Полюдов смотрел, как часовщик, разглядывающий винтики сложного механизма, словно оценивая: заменить деталь или, хорошенько почистив, установить на прежнее место. Как бы в сговоре с начальником, яркий луч пробивался между портьерами, издевательски слепя лицо.
- А ты, Сарафанов, чего кривишься? Больно?
- Больно.
- А ты примочи свинцом, помогает.
Михей, конечно, мог возразить, что в морской контрразведке не мальчики из приюта работают и, если б не затеянная им возня, то в подвале могли остаться три наших трупа. Черт бы его подрал, этого флотского майора. Заварил парняга такую густую кашу, что в ней зелеными мухами увязли и контрразведка моряков, и наш особотдел, и даже военная прокуратура.
Недобро глядел Евграф, очень недобро. Колючий взгляд остановился на мне, и ощущение было из тех, какие бывают при вдавливании гвоздя в грудь по шляпку.
- Поедешь в штаб Морской обороны. Разыщи комиссара и нарисуй полную картину происшествия по легенде.
Моряки затеяли эту возню, потому что Марвич была гражданской супругой капитана Марефьева. Он был найден у себя на квартире убитым; карты минных полей у острова Сескер, находившиеся при нем исчезли, а соседи рассказали, что кроме Татьяны убить его никто не мог - шум ссоры доносился прямо во двор. Таня выскочила в крайне возбужденном состоянии (на себя не похожа) и больше никто ее не видел. Марефьева живым после ссоры тоже.

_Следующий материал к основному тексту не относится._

-- pv_equiv track=rewrite | github.com/ketankokane94/FIS_projects | project1/env_analysis_agent.py | checkForRobot
-- ===== SOURCE A (Python) =====
-- def checkForRobot(state, player_x, player_y):
--     for row in range(len(state)):
--         for col in range(len(state[row])):
--             if state[row][col][0] == 55:
--                 #55 is robot
--                 if row == player_x:
--                     return 'y', row, col
--                 if col == player_y:
--                     return 'x', row, col
--     return 'not found', 0, 0
-- ===== SOURCE B (Python) =====
-- def checkForRobot(state, player_x, player_y):
--     # Only the player's row and the player's column can yield a hit, so visit just
--     # state[player_x] (full row) and column player_y of every other row,
--     # preserving A's row-major first-match order.
--     for r, row in enumerate(state):
--         if r == player_x:
--             for c, cell in enumerate(row):
--                 if cell[0] == 55:
--                     return 'y', r, c
--         elif 0 <= player_y < len(row) and row[player_y][0] == 55:
--             return 'x', r, player_y
--     return 'not found', 0, 0
-- ===== Notes on version B (the rewrite author's own statement) =====
-- stated objective: alternative
-- what changed: Instead of scanning every cell of the grid row-major, B visits only the cells that can actually match: the player's row (for the 'y' case) and the single cell at column player_y in every other row (for the 'x' case), preserving A's row-major first-match order.
-- outside the precondition, e.g. on checkForRobot([[[55], []]], 0, 0): A returns ('y', 0, 0), B returns ('y', 0, 0)
import Mathlib
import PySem

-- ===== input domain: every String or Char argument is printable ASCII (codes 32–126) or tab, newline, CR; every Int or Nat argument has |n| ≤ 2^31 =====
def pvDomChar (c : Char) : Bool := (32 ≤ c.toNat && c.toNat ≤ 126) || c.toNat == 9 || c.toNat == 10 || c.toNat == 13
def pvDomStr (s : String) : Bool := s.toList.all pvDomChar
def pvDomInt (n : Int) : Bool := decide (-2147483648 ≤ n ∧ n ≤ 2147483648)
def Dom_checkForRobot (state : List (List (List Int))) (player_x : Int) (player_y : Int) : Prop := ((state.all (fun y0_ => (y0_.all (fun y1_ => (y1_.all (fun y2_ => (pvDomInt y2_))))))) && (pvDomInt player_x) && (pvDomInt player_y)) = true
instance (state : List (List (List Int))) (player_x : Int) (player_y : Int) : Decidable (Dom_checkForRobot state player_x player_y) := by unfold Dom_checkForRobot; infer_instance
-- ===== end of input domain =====

-- ===== PORT A =====
-- B changes the traversal: only the player's row and the player's column are visited.
-- Python indexing state[row][col][0] is rendered as [i]?.getD default; exact on Pre_ (no empty cells) since
-- row/col come from range() and are in range.

-- inner loop: 'for col in range(len(state[row])): ...'
def aColLoop (state : List (List (List Int))) (row : Nat) (px py : Int) : List Nat → Option (String × Int × Int)
  | [] => none
  | col :: rest =>
    if ((state[row]?.getD [])[col]?.getD [])[0]?.getD 0 = 55 then
      if (row : Int) = px then some ("y", (row : Int), (col : Int))
      else if (col : Int) = py then some ("x", (row : Int), (col : Int))
      else aColLoop state row px py rest
    else aColLoop state row px py rest

-- outer loop: 'for row in range(len(state)): ...'
def aRowLoop (state : List (List (List Int))) (px py : Int) : List Nat → Option (String × Int × Int)
  | [] => none
  | row :: rest =>
    match aColLoop state row px py (List.range (state[row]?.getD []).length) with
    | some v => some v
    | none => aRowLoop state px py rest

def checkForRobot (state : List (List (List Int))) (player_x : Int) (player_y : Int) : String × Int × Int :=
  (aRowLoop state player_x player_y (List.range state.length)).getD ("not found", 0, 0)

-- ===== PORT B =====
-- 'for c, cell in enumerate(row): if cell[0] == 55: return ...' — first robot column in the player's row
def bFindRobotCol (row : List (List Int)) (c : Nat) : Option Nat :=
  match row with
  | [] => none
  | cell :: rest => if cell[0]?.getD 0 = 55 then some c else bFindRobotCol rest (c + 1)

-- 'for r, row in enumerate(state): ...'
def bRowLoop (px py : Int) (r : Nat) : List (List (List Int)) → Option (String × Int × Int)
  | [] => none
  | row :: rest =>
    if (r : Int) = px then
      match bFindRobotCol row 0 with
      | some c => some ("y", (r : Int), (c : Int))
      | none => bRowLoop px py (r + 1) rest
    else if 0 ≤ py ∧ py < (row.length : Int) ∧ (row[py.toNat]?.getD [])[0]?.getD 0 = 55 then
      some ("x", (r : Int), py)
    else bRowLoop px py (r + 1) rest

def checkForRobot_alt (state : List (List (List Int))) (player_x : Int) (player_y : Int) : String × Int × Int :=
  (bRowLoop player_x player_y 0 state).getD ("not found", 0, 0)

-- ===== PRECONDITION & SPEC =====
-- Pre_ excludes states containing an empty cell: Python A raises IndexError on 'cell[0]' when its scan
-- reaches such a cell (on some such states A still returns, having found a robot first — see the cite).
def Pre_checkForRobot (state : List (List (List Int))) (player_x : Int) (player_y : Int) : Prop :=
  ∀ row ∈ state, ∀ cell ∈ row, cell ≠ []
instance (state : List (List (List Int))) (player_x : Int) (player_y : Int) : Decidable (Pre_checkForRobot state player_x player_y) := by unfold Pre_checkForRobot; infer_instance

def pvWitness_checkForRobot : List (List (List Int)) × Int × Int := ([[[55], [1]], [[2]]], 0, 0)

def Spec_checkForRobot (state : List (List (List Int))) (player_x : Int) (player_y : Int) (out : String × Int × Int) : Prop := out = checkForRobot_alt state player_x player_y
instance (state : List (List (List Int))) (player_x : Int) (player_y : Int) (out : String × Int × Int) : Decidable (Spec_checkForRobot state player_x player_y out) := by unfold Spec_checkForRobot; infer_instance

-- ===== CLAIM (what is proved, stated in full; the proofs are below) =====
def Claim_equal_checkForRobot : Prop := ∀ (state : List (List (List Int))) (player_x : Int) (player_y : Int), Dom_checkForRobot state player_x player_y → Pre_checkForRobot state player_x player_y → Spec_checkForRobot state player_x player_y (checkForRobot state player_x player_y)

-- ===== LEMMAS AND PROOFS =====

theorem drop_cons_get? {α : Type} (l : List α) (c : Nat) (x : α) (rest : List α)
    (h : l.drop c = x :: rest) : l[c]? = some x := by
  have h0 : (l.drop c)[0]? = some x := by rw [h]; rfl
  rw [List.getElem?_drop] at h0
  simpa using h0

theorem drop_cons_succ {α : Type} (l : List α) (c : Nat) (x : α) (rest : List α)
    (h : l.drop c = x :: rest) : l.drop (c + 1) = rest := by
  have h2 : l.drop (c + 1) = (l.drop c).drop 1 := by rw [List.drop_drop]
  simp [h2, h]

theorem drop_cons_lt {α : Type} (l : List α) (c : Nat) (x : α) (rest : List α)
    (h : l.drop c = x :: rest) : c < l.length := by
  have := congrArg List.length h
  simp at this; omega

-- player's row: the inner scan of A returns 'y' at the first robot column
theorem colLoop_eq_row (state : List (List (List Int))) (r : Nat) (px py : Int)
    (hr : (r : Int) = px) :
    ∀ (suffix : List (List Int)) (c : Nat), (state[r]?.getD []).drop c = suffix →
      aColLoop state r px py (List.range' c suffix.length) =
        (bFindRobotCol suffix c).map (fun cc => ("y", (r : Int), (cc : Int))) := by
  intro suffix
  induction suffix with
  | nil => intro c _; simp [aColLoop, bFindRobotCol]
  | cons cell rest ih =>
    intro c hdrop
    have hget := drop_cons_get? _ _ _ _ hdrop
    rw [List.length_cons, List.range'_succ]
    simp only [aColLoop, bFindRobotCol, hget, Option.getD_some, hr]
    by_cases h55 : cell[0]?.getD 0 = 55
    · simp [h55]
    · simp [h55, hr, ih (c + 1) (drop_cons_succ _ _ _ _ hdrop)]

-- other rows: the inner scan of A hits exactly the cell at column py, if valid and a robot
theorem colLoop_eq_col (state : List (List (List Int))) (r : Nat) (px py : Int)
    (hr : (r : Int) ≠ px) :
    ∀ (suffix : List (List Int)) (c : Nat), (state[r]?.getD []).drop c = suffix →
      aColLoop state r px py (List.range' c suffix.length) =
        (if (c : Int) ≤ py ∧ py < ((state[r]?.getD []).length : Int) ∧
            ((state[r]?.getD [])[py.toNat]?.getD [])[0]?.getD 0 = 55
         then some ("x", (r : Int), py) else none) := by
  intro suffix
  induction suffix with
  | nil =>
    intro c hdrop
    have hlen : (state[r]?.getD []).length ≤ c := List.drop_eq_nil_iff.mp hdrop
    rw [List.length_nil, List.range'_zero]
    rw [show aColLoop state r px py [] = none from rfl, if_neg]
    rintro ⟨h1, h2, _⟩
    omega
  | cons cell rest ih =>
    intro c hdrop
    have hget := drop_cons_get? _ _ _ _ hdrop
    have hclen : c < (state[r]?.getD []).length := drop_cons_lt _ _ _ _ hdrop
    have hrec := ih (c + 1) (drop_cons_succ _ _ _ _ hdrop)
    rw [List.length_cons, List.range'_succ]
    simp only [aColLoop, hget, Option.getD_some]
    by_cases h55 : cell[0]?.getD 0 = 55
    · by_cases hcp : (c : Int) = py
      · have hq : (c : Int) ≤ py ∧ py < ((state[r]?.getD []).length : Int) ∧
            ((state[r]?.getD [])[py.toNat]?.getD [])[0]?.getD 0 = 55 := by
          refine ⟨le_of_eq hcp, by omega, ?_⟩
          have hc' : py.toNat = c := by omega
          rw [hc', hget, Option.getD_some, h55]
        rw [if_pos h55, if_neg hr, if_pos hcp, if_pos hq, hcp]
      · have hiff : (((c + 1 : Nat) : Int) ≤ py ∧ py < ((state[r]?.getD []).length : Int) ∧
            ((state[r]?.getD [])[py.toNat]?.getD [])[0]?.getD 0 = 55) ↔
            ((c : Int) ≤ py ∧ py < ((state[r]?.getD []).length : Int) ∧
            ((state[r]?.getD [])[py.toNat]?.getD [])[0]?.getD 0 = 55) := by
          constructor
          · rintro ⟨h1, h2, h3⟩; exact ⟨by omega, h2, h3⟩
          · rintro ⟨h1, h2, h3⟩; exact ⟨by omega, h2, h3⟩
        rw [if_pos h55, if_neg hr, if_neg hcp, hrec]
        exact if_congr hiff rfl rfl
    · have hiff : (((c + 1 : Nat) : Int) ≤ py ∧ py < ((state[r]?.getD []).length : Int) ∧
          ((state[r]?.getD [])[py.toNat]?.getD [])[0]?.getD 0 = 55) ↔
          ((c : Int) ≤ py ∧ py < ((state[r]?.getD []).length : Int) ∧
          ((state[r]?.getD [])[py.toNat]?.getD [])[0]?.getD 0 = 55) := by
        constructor
        · rintro ⟨h1, h2, h3⟩; exact ⟨by omega, h2, h3⟩
        · rintro ⟨h1, h2, h3⟩
          refine ⟨?_, h2, h3⟩
          by_cases hcp : (c : Int) = py
          · exfalso
            have hc' : py.toNat = c := by omega
            rw [hc', hget, Option.getD_some] at h3
            exact h55 h3
          · omega
      rw [if_neg h55, hrec]
      exact if_congr hiff rfl rfl

theorem rowLoop_eq (state : List (List (List Int))) (px py : Int) :
    ∀ (suffix : List (List (List Int))) (r : Nat), state.drop r = suffix →
      aRowLoop state px py (List.range' r suffix.length) = bRowLoop px py r suffix := by
  intro suffix
  induction suffix with
  | nil => intro r _; simp [aRowLoop, bRowLoop]
  | cons row rest ih =>
    intro r hdrop
    have hget := drop_cons_get? _ _ _ _ hdrop
    have hrec := ih (r + 1) (drop_cons_succ _ _ _ _ hdrop)
    rw [List.length_cons, List.range'_succ]
    simp only [aRowLoop, bRowLoop]
    rw [List.range_eq_range']
    by_cases hr : (r : Int) = px
    · rw [colLoop_eq_row state r px py hr (state[r]?.getD []) 0 (by simp)]
      rw [if_pos hr, hget]
      simp only [Option.getD_some]
      rcases hfb : bFindRobotCol row 0 with _ | c
      · simp [hrec]
      · simp
    · rw [colLoop_eq_col state r px py hr (state[r]?.getD []) 0 (by simp)]
      rw [if_neg hr, hget]
      simp only [Option.getD_some, Nat.cast_zero]
      split_ifs with hcond
      · rfl
      · exact hrec

-- ===== VERDICT (by name: the statement is the Claim_ definition above) =====
theorem checkForRobot_spec : Claim_equal_checkForRobot := by
  intro state px py _ _
  unfold Spec_checkForRobot checkForRobot checkForRobot_alt
  rw [List.range_eq_range', rowLoop_eq state px py state 0 (by simp)]
-- pv_equiv track=rewrite | github.com/Patisek/VAI | pokusAI/pokusAI.py | how_many_can_i_take
-- ===== SOURCE A (Python) =====
-- def hand_value(hand):
--     total = sum(hand)
--     number_of_aces = hand.count(11)
--     while total > 21 and number_of_aces:
--         total = total - 10
--         number_of_aces = number_of_aces -1
--     return total
--
-- def how_many_can_i_take(deck,player_hand):
--     pom_deck = deck.copy()
--     player_hand_var = player_hand.copy()
--     i=0
--     while hand_value(player_hand_var)<21:
--         player_hand_var.append(pom_deck.pop())
--         i += 1
--     return i
-- ===== SOURCE B (Python) =====
-- def _value(total, aces):
--     # blackjack value of a hand with raw sum `total` and `aces` aces:
--     # demote aces 11 -> 1 while the hand busts, in closed form
--     if total <= 21:
--         return total
--     return total - 10 * min(aces, (total - 12) // 10)
--
-- def how_many_can_i_take(deck, player_hand):
--     total = sum(player_hand)
--     aces = player_hand.count(11)
--     taken = 0
--     for card in reversed(deck):
--         if _value(total, aces) >= 21:
--             break
--         total += card
--         if card == 11:
--             aces += 1
--         taken += 1
--     return taken
-- ===== Notes on version B (the rewrite author's own statement) =====
-- stated objective: alternative
-- what changed: B replaces A's per-draw full rescan of the hand (sum + count + ace-demotion loop inside hand_value on every iteration) with a single incremental pass over the drawn cards that maintains a running raw sum and ace count, using a closed-form expression for the ace-adjusted value; Pre_ excludes inputs where the deck runs out before the hand reaches 21, on which A raises IndexError.
-- crash fix: When the deck is exhausted before the hand value reaches 21, A raises IndexError (pop from empty list) while B simply returns the number of cards taken (the whole deck). — e.g. on how_many_can_i_take([2], [3]): A raises IndexError, B returns 1
import Mathlib
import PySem

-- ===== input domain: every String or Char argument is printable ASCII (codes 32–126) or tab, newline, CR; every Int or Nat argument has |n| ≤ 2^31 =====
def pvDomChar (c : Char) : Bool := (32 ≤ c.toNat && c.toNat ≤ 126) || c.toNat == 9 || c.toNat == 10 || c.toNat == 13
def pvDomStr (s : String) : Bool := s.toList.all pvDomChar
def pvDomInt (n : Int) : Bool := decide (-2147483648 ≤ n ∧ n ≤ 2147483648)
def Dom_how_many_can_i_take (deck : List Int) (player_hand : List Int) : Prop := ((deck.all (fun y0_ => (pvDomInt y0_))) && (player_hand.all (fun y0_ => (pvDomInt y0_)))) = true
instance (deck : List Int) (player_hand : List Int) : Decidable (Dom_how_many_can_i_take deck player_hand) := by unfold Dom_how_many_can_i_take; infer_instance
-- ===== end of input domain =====

-- B replaces A's per-iteration full rescan of the hand (sum + ace-demotion loop each time)
-- by a single pass over the drawn cards keeping a running raw sum and ace count, with the
-- demotion loop replaced by a closed-form value; where A raises on deck exhaustion B returns
-- the number of cards taken.


-- ===== PORT A =====
-- while total > 21 and number_of_aces: total -= 10; number_of_aces -= 1
def hvLoop : Int → Nat → Int
  | t, 0 => t
  | t, n + 1 => if t > 21 then hvLoop (t - 10) n else t

def hand_value (hand : List Int) : Int :=
  hvLoop hand.sum (hand.count 11)

-- while hand_value(player_hand_var) < 21: player_hand_var.append(pom_deck.pop()); i += 1
-- (on an exhausted pom_deck Python raises IndexError; that case is outside Pre_, the
--  port returns the counter there)
def takeLoop (pom : List Int) (var : List Int) (i : Int) : Int :=
  if hand_value var < 21 then
    match pom with
    | [] => i
    | p :: ps => takeLoop (p :: ps).dropLast (var ++ [(p :: ps).getLast!]) (i + 1)
  else i
termination_by pom.length
decreasing_by simp [List.length_dropLast]

def how_many_can_i_take (deck : List Int) (player_hand : List Int) : Int :=
  takeLoop deck player_hand 0

-- ===== PORT B =====
def soft_value (total : Int) (aces : Int) : Int :=
  if total ≤ 21 then total
  else total - 10 * min aces (PySem.Int.floordiv (total - 12) 10)

-- for card in reversed(deck): if value >= 21: break; … ; return taken
def bLoop : List Int → Int → Int → Int → Int
  | [], _, _, taken => taken
  | c :: rest, total, aces, taken =>
    if soft_value total aces ≥ 21 then taken
    else bLoop rest (total + c) (if c = 11 then aces + 1 else aces) (taken + 1)

def how_many_can_i_take_alt (deck : List Int) (player_hand : List Int) : Int :=
  bLoop deck.reverse player_hand.sum (player_hand.count 11 : Int) 0

-- ===== PRECONDITION & SPEC =====
-- helper for Pre_ only: the blackjack value of a hand, in closed form
def pvHandVal (hand : List Int) : Int :=
  let s := hand.sum
  if s ≤ 21 then s else s - 10 * min (hand.count 11 : Int) ((s - 12) / 10)

-- Pre_: the loop reaches value ≥ 21 before the deck is exhausted; outside this
-- Python A raises IndexError (pop from an empty list).
def Pre_how_many_can_i_take (deck : List Int) (player_hand : List Int) : Prop :=
  ∃ j : Fin (deck.length + 1), 21 ≤ pvHandVal (player_hand ++ deck.reverse.take j.val)

instance (deck : List Int) (player_hand : List Int) : Decidable (Pre_how_many_can_i_take deck player_hand) := by
  unfold Pre_how_many_can_i_take; infer_instance

def pvWitness_how_many_can_i_take : List Int × List Int := ([10, 10], [5, 6])

-- When the deck is exhausted before the hand reaches 21, A raises IndexError while
-- B returns the number of cards taken (the whole deck); proved in how_many_can_i_take_raises.
def Raises_how_many_can_i_take (deck : List Int) (player_hand : List Int) : Prop :=
  ∀ j : Fin (deck.length + 1), pvHandVal (player_hand ++ deck.reverse.take j.val) < 21

instance (deck : List Int) (player_hand : List Int) : Decidable (Raises_how_many_can_i_take deck player_hand) := by
  unfold Raises_how_many_can_i_take; infer_instance

def pvRaiseWitness_how_many_can_i_take : List Int × List Int := ([2], [3])
def pvRaiseWitnessOut_how_many_can_i_take : Int := 1

def Spec_how_many_can_i_take (deck : List Int) (player_hand : List Int) (out : Int) : Prop := out = how_many_can_i_take_alt deck player_hand
instance (deck : List Int) (player_hand : List Int) (out : Int) : Decidable (Spec_how_many_can_i_take deck player_hand out) := by unfold Spec_how_many_can_i_take; infer_instance

-- ===== CLAIM (what is proved, stated in full; the proofs are below) =====
def Claim_equal_how_many_can_i_take : Prop := ∀ (deck : List Int) (player_hand : List Int), Dom_how_many_can_i_take deck player_hand → Pre_how_many_can_i_take deck player_hand → Spec_how_many_can_i_take deck player_hand (how_many_can_i_take deck player_hand)

def Claim_raises_how_many_can_i_take : Prop := (∀ (deck : List Int) (player_hand : List Int), Dom_how_many_can_i_take deck player_hand → Raises_how_many_can_i_take deck player_hand → ¬ Pre_how_many_can_i_take deck player_hand) ∧ (Dom_how_many_can_i_take (pvRaiseWitness_how_many_can_i_take.1) (pvRaiseWitness_how_many_can_i_take.2) ∧ Raises_how_many_can_i_take (pvRaiseWitness_how_many_can_i_take.1) (pvRaiseWitness_how_many_can_i_take.2) ∧ how_many_can_i_take_alt (pvRaiseWitness_how_many_can_i_take.1) (pvRaiseWitness_how_many_can_i_take.2) = pvRaiseWitnessOut_how_many_can_i_take)

-- ===== LEMMAS AND PROOFS =====

-- one demotion step of A's loop, expressed on B's closed form
theorem soft_value_step (t : Int) (n : Nat) (h : t > 21) :
    soft_value t ((n : Int) + 1) = soft_value (t - 10) n := by
  simp only [soft_value, PySem.Int.floordiv_eq_ediv_of_pos (show (0:Int) < 10 by omega)]
  split_ifs <;> omega

-- A's demotion loop equals B's closed form
theorem hvLoop_eq_soft_value (n : Nat) : ∀ t : Int, hvLoop t n = soft_value t n := by
  induction n with
  | zero =>
    intro t
    simp only [hvLoop, soft_value, Nat.cast_zero,
      PySem.Int.floordiv_eq_ediv_of_pos (show (0:Int) < 10 by omega)]
    split_ifs <;> omega
  | succ n ih =>
    intro t
    by_cases h : t > 21
    · rw [show hvLoop t (n + 1) = hvLoop (t - 10) n by simp [hvLoop, h], ih,
        Nat.cast_add, Nat.cast_one, soft_value_step t n h]
    · simp only [hvLoop, h, if_false, soft_value,
        PySem.Int.floordiv_eq_ediv_of_pos (show (0:Int) < 10 by omega)]
      split_ifs <;> omega

theorem hand_value_eq (hand : List Int) :
    hand_value hand = soft_value hand.sum (hand.count 11 : Int) := by
  simp [hand_value, hvLoop_eq_soft_value]

-- the two loops agree: A's loop on r.reverse, popping from the back, is B's loop
-- over r, consuming from the front while keeping the running sum and ace count
theorem takeLoop_eq_bLoop (r : List Int) : ∀ (var : List Int) (i : Int),
    takeLoop r.reverse var i = bLoop r var.sum (var.count 11 : Int) i := by
  induction r with
  | nil =>
    intro var i
    rw [takeLoop.eq_def]
    simp [bLoop]
  | cons c rest ih =>
    intro var i
    rw [takeLoop.eq_def]
    simp only [List.reverse_cons, bLoop, hand_value_eq var]
    by_cases h : soft_value var.sum (var.count 11 : Int) ≥ 21
    · rw [if_neg (by omega), if_pos h]
    · rw [if_pos (by omega), if_neg h]
      rcases hrc : rest.reverse ++ [c] with _ | ⟨x, xs⟩
      · exact absurd hrc (by simp)
      · show takeLoop (x :: xs).dropLast (var ++ [(x :: xs).getLast!]) (i + 1) = _
        rw [← hrc, List.dropLast_concat]
        have hlast : (rest.reverse ++ [c]).getLast! = c := by simp
        have hcnt : ((var ++ [c]).count 11 : Int) =
            if c = 11 then (var.count 11 : Int) + 1 else (var.count 11 : Int) := by
          rcases eq_or_ne c 11 with hc | hc
          · simp [List.count_append, hc]
          · simp [List.count_append, hc]
        rw [hlast, ih (var ++ [c]) (i + 1), List.sum_append, List.sum_cons,
          List.sum_nil, hcnt]
        ring_nf

-- ===== VERDICT (by name: the statement is the Claim_ definition above) =====
theorem how_many_can_i_take_spec : Claim_equal_how_many_can_i_take := by
  intro deck player_hand _ _
  unfold Spec_how_many_can_i_take how_many_can_i_take how_many_can_i_take_alt
  have h := takeLoop_eq_bLoop deck.reverse player_hand 0
  rwa [List.reverse_reverse] at h

theorem how_many_can_i_take_raises : Claim_raises_how_many_can_i_take := by
  unfold Claim_raises_how_many_can_i_take
  refine ⟨?_, by decide⟩
  intro deck player_hand _ hR ⟨j, hj⟩
  exact absurd hj (by have := hR j; omega)

-- self-check (uses the theorem above): the raise witness satisfies Dom and Raises_, and B returns the stated value there
theorem pvRaiseWitness_ok :
    Dom_how_many_can_i_take (pvRaiseWitness_how_many_can_i_take.1) (pvRaiseWitness_how_many_can_i_take.2) ∧
    Raises_how_many_can_i_take (pvRaiseWitness_how_many_can_i_take.1) (pvRaiseWitness_how_many_can_i_take.2) ∧
    how_many_can_i_take_alt (pvRaiseWitness_how_many_can_i_take.1) (pvRaiseWitness_how_many_can_i_take.2) = pvRaiseWitnessOut_how_many_can_i_take :=
  how_many_can_i_take_raises.2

Скорее всего, так и было. Медсестра перед внеочередным дежурством заскочила домой, где проявилось ее заражение кисляком, а несчастный супруг в это время оказался рядом. Балтийская контрразведка вычислила ее удивительно быстро, и, оглушив меня, капюшононосец Скляров забрал медсестру в свой пикап.
Неприметные военные, уверенно стоявшие на перекрестке, утвердили его во мнении, что не только флот ищет жену Марефьева. Моряцкое авто проскочило на Менделеевскую и дальше в объезд. Около дома медсестры Скляров остановился, чтобы самому поискать пропавшие бумаги и вызвать подмогу телефоном - их транспорт не оборудован радиосвязью. Это подкрепление и взяло нас в клещи в том подвале.